For certain configurations, you can use "secret" env vars. Any env var named with the prefix DBT_ENV_SECRET_ will be:

  • Available for use in profiles.yml + packages.yml, via the same env_var() function
  • Disallowed everywhere else, including dbt_project.yml and model SQL, to prevent accidentally writing these secret values to the data warehouse or metadata artifacts
  • Scrubbed from dbt logs and replaced with *****, any time its value appears in those logs (even if the env var was not called directly)

The primary use case of secret env vars is git access tokens for private packages.

Note: When dbt is loading profile credentials and package configuration, secret env vars will be replaced with the string value of the environment variable.

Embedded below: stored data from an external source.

-- pv_equiv track=rewrite | github.com/InfiniteLoop360/GFG_POTD | Subset XOR.py | subsetXOR
-- ===== SOURCE A (Python) =====
-- def subsetXOR(n: int):
--     # compute XOR of 1..n
--     xor_all = 0
--     for i in range(1, n + 1):
--         xor_all ^= i
--
--     # if already equal -> full lexicographically smallest largest subset
--     if xor_all == n:
--         return list(range(1, n + 1))
--
--     # else one number must be removed
--     missing = xor_all ^ n
--
--     ans = []
--     for i in range(1, n + 1):
--         if i != missing:
--             ans.append(i)
--
--     return ans
-- ===== SOURCE B (Python) =====
-- def subsetXOR(n: int):
--     # XOR of 1..n in closed form by n % 4 (0 for n < 1, where the range is empty)
--     if n < 1:
--         x = 0
--     else:
--         r = n % 4
--         x = n if r == 0 else 1 if r == 1 else n + 1 if r == 2 else 0
--
--     if x == n:
--         return list(range(1, n + 1))
--
--     missing = x ^ n
--     return [i for i in range(1, n + 1) if i != missing]
-- ===== Notes on version B (the rewrite author's own statement) =====
-- stated objective: faster
-- what changed: Replaces A's linear XOR-accumulation loop with the classical closed-form value of XOR over the range (a four-way case on the remainder modulo four, zero for an empty range), and builds the answer list with a single comprehension instead of an append loop.
import Mathlib
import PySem

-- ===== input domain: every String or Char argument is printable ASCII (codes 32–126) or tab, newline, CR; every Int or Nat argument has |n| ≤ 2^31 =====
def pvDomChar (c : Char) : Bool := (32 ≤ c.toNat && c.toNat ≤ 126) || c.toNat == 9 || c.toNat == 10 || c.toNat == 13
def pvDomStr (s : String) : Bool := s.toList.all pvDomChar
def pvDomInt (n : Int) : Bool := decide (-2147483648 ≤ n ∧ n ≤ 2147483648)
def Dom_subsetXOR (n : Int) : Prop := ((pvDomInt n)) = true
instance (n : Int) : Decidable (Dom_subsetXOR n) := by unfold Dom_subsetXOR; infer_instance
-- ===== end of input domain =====

-- B replaces A's linear XOR-accumulation loop by the closed-form XOR of the range (four-way case on the remainder modulo four),
-- and builds the answer with a single comprehension/filter instead of an append loop.

-- ===== PORT A =====
def subsetXOR (n : Int) : List Int :=
  -- xor_all = 0; for i in range(1, n+1): xor_all ^= i
  let xorAll := (PySem.List.pyRange 1 (n+1) 1).foldl (fun a i => PySem.Int.bxor a i) 0
  if xorAll = n then PySem.List.pyRange 1 (n+1) 1
  else
    let missing := PySem.Int.bxor xorAll n
    -- ans = []; for i in range(1, n+1): if i != missing: ans.append(i)
    (PySem.List.pyRange 1 (n+1) 1).foldl (fun acc i => if i ≠ missing then acc ++ [i] else acc) []

-- ===== PORT B =====
-- closed-form XOR of 1..n: 0 for n < 1 (empty range), else chosen by n % 4
def xorClosed (n : Int) : Int :=
  if n < 1 then 0
  else
    let r := PySem.Int.mod n 4
    if r = 0 then n else if r = 1 then 1 else if r = 2 then n + 1 else 0

def subsetXOR_alt (n : Int) : List Int :=
  let x := xorClosed n
  if x = n then PySem.List.pyRange 1 (n+1) 1
  else (PySem.List.pyRange 1 (n+1) 1).filter (fun i => i ≠ PySem.Int.bxor x n)

-- ===== PRECONDITION & SPEC =====
def Spec_subsetXOR (n : Int) (out : List Int) : Prop := out = subsetXOR_alt n
instance (n : Int) (out : List Int) : Decidable (Spec_subsetXOR n out) := by unfold Spec_subsetXOR; infer_instance

-- ===== CLAIM (what is proved, stated in full; the proofs are below) =====
def Claim_equal_subsetXOR : Prop := ∀ (n : Int), Dom_subsetXOR n → Spec_subsetXOR n (subsetXOR n)

-- ===== LEMMAS AND PROOFS =====

-- an even natural XORed with 1 gains its lowest bit
lemma nat_even_xor_one (j : Nat) : (2*j) ^^^ 1 = 2*j + 1 := by
  apply Nat.eq_of_testBit_eq
  intro i
  cases i with
  | zero => simp [Nat.testBit_zero]
  | succ i => simp [Nat.testBit_succ, Nat.mul_add_div]

-- one step of the closed form: xorClosed n ^ (n+1) = xorClosed (n+1) for n ≥ 1
lemma xorClosed_step (m : Nat) (h : 1 ≤ (m:Int)) :
    PySem.Int.bxor (xorClosed (m:Int)) ((m:Int)+1) = xorClosed ((m:Int)+1) := by
  have h1 : ¬ ((m:Int) < 1) := by omega
  have h2 : ¬ ((m:Int) + 1 < 1) := by omega
  have hm4 : PySem.Int.mod (m:Int) 4 = ((m % 4 : Nat) : Int) := PySem.Int.mod_natCast m 4
  have hm4' : PySem.Int.mod ((m:Int)+1) 4 = (((m+1) % 4 : Nat) : Int) := by
    have := PySem.Int.mod_natCast (m+1) 4; push_cast at this ⊢; omega
  unfold xorClosed
  simp only [h1, h2, if_false, hm4, hm4']
  have : m % 4 = 0 ∨ m % 4 = 1 ∨ m % 4 = 2 ∨ m % 4 = 3 := by omega
  rcases this with h4 | h4 | h4 | h4
  · -- m ≡ 0: m even, so m ^ (m+1) = 1
    obtain ⟨j, hj⟩ : ∃ j, m = 2*j := ⟨m/2, by omega⟩
    have hx : PySem.Int.bxor (m:Int) ((m:Int)+1) = ((m ^^^ (m+1) : Nat) : Int) := by
      have := PySem.Int.bxor_natCast m (m+1); push_cast at this ⊢; omega
    have : m ^^^ (m+1) = 1 := by
      subst hj
      calc (2*j) ^^^ (2*j+1) = (2*j) ^^^ ((2*j) ^^^ 1) := by rw [nat_even_xor_one]
        _ = 1 := by rw [← Nat.xor_assoc, Nat.xor_self, Nat.zero_xor]
    have h41 : (m+1) % 4 = 1 := by omega
    simp [h4, h41, hx, this]
  · -- m ≡ 1: m+1 even, so 1 ^ (m+1) = m+2
    obtain ⟨j, hj⟩ : ∃ j, m + 1 = 2*j := ⟨(m+1)/2, by omega⟩
    have hx : PySem.Int.bxor (1:Int) ((m:Int)+1) = ((1 ^^^ (m+1) : Nat) : Int) := by
      have := PySem.Int.bxor_natCast 1 (m+1); push_cast at this ⊢; omega
    have : 1 ^^^ (m+1) = m + 2 := by
      rw [Nat.xor_comm, hj, nat_even_xor_one]; omega
    have h42 : (m+1) % 4 = 2 := by omega
    simp [h4, h42, hx, this]
    ring
  · -- m ≡ 2: (m+1) ^ (m+1) = 0
    have h43 : (m+1) % 4 = 3 := by omega
    simp [h4, h43, PySem.Int.bxor_self]
  · -- m ≡ 3: 0 ^ (m+1) = m+1
    have h40 : (m+1) % 4 = 0 := by omega
    have hx : PySem.Int.bxor (0:Int) ((m:Int)+1) = (m:Int)+1 := by
      rw [PySem.Int.bxor_comm]; exact PySem.Int.bxor_zero _
    simp [h4, h40, hx]

-- A's accumulation loop computes the closed form
lemma xorFold_eq (n : Int) :
    (PySem.List.pyRange 1 (n+1) 1).foldl (fun a i => PySem.Int.bxor a i) 0 = xorClosed n := by
  rcases lt_or_ge n 1 with h | h
  · have : PySem.List.pyRange 1 (n+1) 1 = [] := by
      simp [PySem.List.pyRange]; omega
    simp [this, xorClosed, h]
  · obtain ⟨m, rfl⟩ : ∃ m : Nat, n = (m:Int) := ⟨n.toNat, by omega⟩
    induction m with
    | zero => simp at h
    | succ k ih =>
      rcases Nat.eq_or_lt_of_le (by exact_mod_cast h : 1 ≤ k+1) with hk | hk
      · have : k = 0 := by omega
        subst this
        decide
      · have hk1 : 1 ≤ (k:Int) := by exact_mod_cast Nat.lt_succ_iff.mp hk
        have hrange : PySem.List.pyRange 1 ((k:Int)+1+1) 1
            = PySem.List.pyRange 1 ((k:Int)+1) 1 ++ [(k:Int)+1] := by
          have := PySem.List.pyRange_one_succ_right (a := 1) (b := (k:Int)+1) (by omega)
          simpa using this
        have hcast : ((k+1 : Nat) : Int) = (k:Int) + 1 := by push_cast; omega
        rw [hcast, hrange, List.foldl_append, ih hk1]
        simpa using xorClosed_step k hk1

-- ===== VERDICT (by name: the statement is the Claim_ definition above) =====
theorem subsetXOR_spec : Claim_equal_subsetXOR := by
  intro n _
  unfold Spec_subsetXOR subsetXOR subsetXOR_alt
  simp only []
  rw [xorFold_eq]
  by_cases h : xorClosed n = n
  · simp [h]
  · simp only [if_neg h]
    rw [PySem.List.foldl_append_ite_eq_filter]
    simp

You cannot modify secrets using Jinja filters, including type-casting filters such as as_number or as_bool, or pass them as arguments into other Jinja macros. You can only use one secret per configuration:

# works
host: "{{ env_var('DBT_ENV_SECRET_HOST') }}"

# does not work
host: "www.{{ env_var('DBT_ENV_SECRET_HOST_DOMAIN') }}.com/{{ env_var('DBT_ENV_SECRET_HOST_PATH') }}"

Custom metadata

Any env var named with the prefix DBT_ENV_CUSTOM_ENV_ will be included in two places, with its prefix-stripped name as the key:

dbt Cloud usage

If you are using dbt Cloud, you must adhere to the naming conventions for environment variables. Environment variables in dbt Cloud must be prefixed with DBT_ (including DBT_ENV_CUSTOM_ENV_ or DBT_ENV_SECRET_). Environment variables keys are uppercased and case sensitive. When referencing {{env_var('DBT_KEY')}} in your project's code, the key must match exactly the variable defined in dbt Cloud's UI.